**Data provided:**
lemma pvParse_eq (cs : List Char) : ∀ (line : List Char) (i n : Int) (acc : List Int × List Int),
    0 ≤ i → line.drop i.toNat = cs → n ≤ (line.length : Int) →
    (PySem.List.pyRange i n 1).foldl
      (fun acc j =>
        match PySem.List.pyGet? line j with
        | some c =>
            if c = 'P' then (acc.1 ++ [j], acc.2)
            else if c = 'H' then (acc.1, acc.2 ++ [j])
            else acc
        | none => acc) acc
    = (acc.1 ++ (pvB_parse cs i n).1, acc.2 ++ (pvB_parse cs i n).2) := by
  induction cs with
  | nil =>
    intro line i n acc hi hdrop hn
    have hlen : line.length ≤ i.toNat := List.drop_eq_nil_iff.1 hdrop
    have : n ≤ i := by omega
    rw [pyRange_one_nil _ _ this]
    simp [pvB_parse]
  | cons c t ih =>
    intro line i n acc hi hdrop hn
    have hilen : i.toNat < line.length := by
      by_contra hc
      rw [List.drop_eq_nil_iff.2 (by omega)] at hdrop
      exact absurd hdrop (by simp)
    by_cases hni : n ≤ i
    · rw [pyRange_one_nil _ _ hni]
      simp [pvB_parse, hni]
    · rw [PySem.List.pyRange_one_cons (by omega)]
      have hget : PySem.List.pyGet? line i = some c := by
        rw [PySem.List.pyGet?_of_nonneg _ hi]
        have h0 := congrArg List.head? hdrop
        rw [List.head?_drop] at h0
        simpa using h0
      have hdrop' : line.drop (i + 1).toNat = t := by
        have : (i + 1).toNat = i.toNat + 1 := by omega
        rw [this, ← List.drop_drop (i := 1), hdrop]
        rfl
      simp only [List.foldl_cons, hget]
      by_cases h1 : c = 'P'
      · rw [if_pos h1, ih line (i+1) n _ (by omega) hdrop' hn]
        simp [pvB_parse, h1, hni]
      · by_cases h2 : c = 'H'
        · rw [if_neg h1, if_pos h2, ih line (i+1) n _ (by omega) hdrop' hn]
          simp [pvB_parse, h2, hni]
        · rw [if_neg h1, if_neg h2, ih line (i+1) n _ (by omega) hdrop' hn]
          simp [pvB_parse, h1, h2, hni]

lemma pvB_parse_ge (cs : List Char) : ∀ (i n : Int),
    (∀ x ∈ (pvB_parse cs i n).1, i ≤ x) ∧ (∀ x ∈ (pvB_parse cs i n).2, i ≤ x) := by
  induction cs with
  | nil => intro i n; simp [pvB_parse]
  | cons c t ih =>
    intro i n
    simp only [pvB_parse]
    split
    · simp
    · have h := ih (i + 1) n
      split_ifs with h1 h2 <;> constructor <;> intro x hx
      · rcases List.mem_cons.1 hx with rfl | hx
        · omega
        · have := h.1 x hx; omega
      · have := h.2 x hx; omega
      · have := h.1 x hx; omega
      · rcases List.mem_cons.1 hx with rfl | hx
        · omega
        · have := h.2 x hx; omega
      · have := h.1 x hx; omega
      · have := h.2 x hx; omega

lemma pvB_parse_sorted (cs : List Char) : ∀ (i n : Int),
    (pvB_parse cs i n).1.Pairwise (· < ·) ∧ (pvB_parse cs i n).2.Pairwise (· < ·) := by
  induction cs with
  | nil => intro i n; simp [pvB_parse]
  | cons c t ih =>
    intro i n
    simp only [pvB_parse]
    split
    · simp
    · have h := ih (i + 1) n
      have hg := pvB_parse_ge t (i + 1) n
      split_ifs with h1 h2
      · exact ⟨List.pairwise_cons.2 ⟨fun x hx => by have := hg.1 x hx; omega, h.1⟩, h.2⟩
      · exact ⟨h.1, List.pairwise_cons.2 ⟨fun x hx => by have := hg.2 x hx; omega, h.2⟩⟩
      · exact h

lemma pvB_skip_le (parts : List Int) (b : Int) (j : Nat) : j ≤ pvB_skip parts b j := by
  fun_induction pvB_skip <;> omega
lemma pvB_skip_le_length (parts : List Int) (b : Int) (j : Nat) (h : j ≤ parts.length) :
    pvB_skip parts b j ≤ parts.length := by
  fun_induction pvB_skip <;> omega
lemma pvB_skip_below (parts : List Int) (b : Int) (j : Nat) :
    ∀ i (h : i < parts.length), j ≤ i → i < pvB_skip parts b j → parts[i] < b := by
  fun_induction pvB_skip with
  | case1 j h hlt ih =>
    intro i hi hji hib
    rcases Nat.eq_or_lt_of_le hji with rfl | hj
    · exact hlt
    · exact ih i hi hj hib
  | case2 j h hlt => intro i hi hji hib; omega
  | case3 j h => intro i hi hji hib; omega
lemma pvB_skip_stop (parts : List Int) (b : Int) (j : Nat)
    (h : pvB_skip parts b j < parts.length) : ¬ parts[pvB_skip parts b j] < b := by
  fun_induction pvB_skip with
  | case1 j h' hlt ih => exact ih h
  | case2 j h' hlt => exact hlt
  | case3 j h' => omega
lemma pvA_find_none (k r : Int) (parts : List Int) (used : List Bool) :
    ∀ (s : Nat), (∀ i (h : i < parts.length), s ≤ i → ¬(|r - parts[i]| ≤ k ∧ used.getD i false = false)) →
    pvA_find k r parts used s = none := by
  intro s
  fun_induction pvA_find with
  | case1 s h hok => intro hall; exact absurd hok (hall s h le_rfl)
  | case2 s h hok ih => intro hall; exact ih fun i hi hsi => hall i hi (by omega)
  | case3 s h => intro _; rfl
lemma pvA_find_some (k r : Int) (parts : List Int) (used : List Bool) (t : Nat)
    (ht : t < parts.length) (hok : |r - parts[t]| ≤ k ∧ used.getD t false = false) :
    ∀ (s : Nat), s ≤ t → (∀ i (h : i < parts.length), s ≤ i → i < t → ¬(|r - parts[i]| ≤ k ∧ used.getD i false = false)) →
    pvA_find k r parts used s = some t := by
  intro s
  fun_induction pvA_find with
  | case1 s h hc =>
    intro hst hall
    rcases Nat.eq_or_lt_of_le hst with rfl | hlt
    · rfl
    · exact absurd hc (hall s h le_rfl hlt)
  | case2 s h hc ih =>
    intro hst hall
    rcases Nat.eq_or_lt_of_le hst with rfl | hlt
    · exact absurd hok hc
    · exact ih hlt fun i hi hsi hit => hall i hi (by omega) hit
  | case3 s h => intro hst _; omega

**Exercise:** Beginning with the first line of the listing above, please write out every line exactly until you reach the line that contains "simp only [List.foldl_cons, hget]", and include that one too.

**Written solution:**
lemma pvParse_eq (cs : List Char) : ∀ (line : List Char) (i n : Int) (acc : List Int × List Int),
    0 ≤ i → line.drop i.toNat = cs → n ≤ (line.length : Int) →
    (PySem.List.pyRange i n 1).foldl
      (fun acc j =>
        match PySem.List.pyGet? line j with
        | some c =>
            if c = 'P' then (acc.1 ++ [j], acc.2)
            else if c = 'H' then (acc.1, acc.2 ++ [j])
            else acc
        | none => acc) acc
    = (acc.1 ++ (pvB_parse cs i n).1, acc.2 ++ (pvB_parse cs i n).2) := by
  induction cs with
  | nil =>
    intro line i n acc hi hdrop hn
    have hlen : line.length ≤ i.toNat := List.drop_eq_nil_iff.1 hdrop
    have : n ≤ i := by omega
    rw [pyRange_one_nil _ _ this]
    simp [pvB_parse]
  | cons c t ih =>
    intro line i n acc hi hdrop hn
    have hilen : i.toNat < line.length := by
      by_contra hc
      rw [List.drop_eq_nil_iff.2 (by omega)] at hdrop
      exact absurd hdrop (by simp)
    by_cases hni : n ≤ i
    · rw [pyRange_one_nil _ _ hni]
      simp [pvB_parse, hni]
    · rw [PySem.List.pyRange_one_cons (by omega)]
      have hget : PySem.List.pyGet? line i = some c := by
        rw [PySem.List.pyGet?_of_nonneg _ hi]
        have h0 := congrArg List.head? hdrop
        rw [List.head?_drop] at h0
        simpa using h0
      have hdrop' : line.drop (i + 1).toNat = t := by
        have : (i + 1).toNat = i.toNat + 1 := by omega
        rw [this, ← List.drop_drop (i := 1), hdrop]
        rfl
      simp only [List.foldl_cons, hget]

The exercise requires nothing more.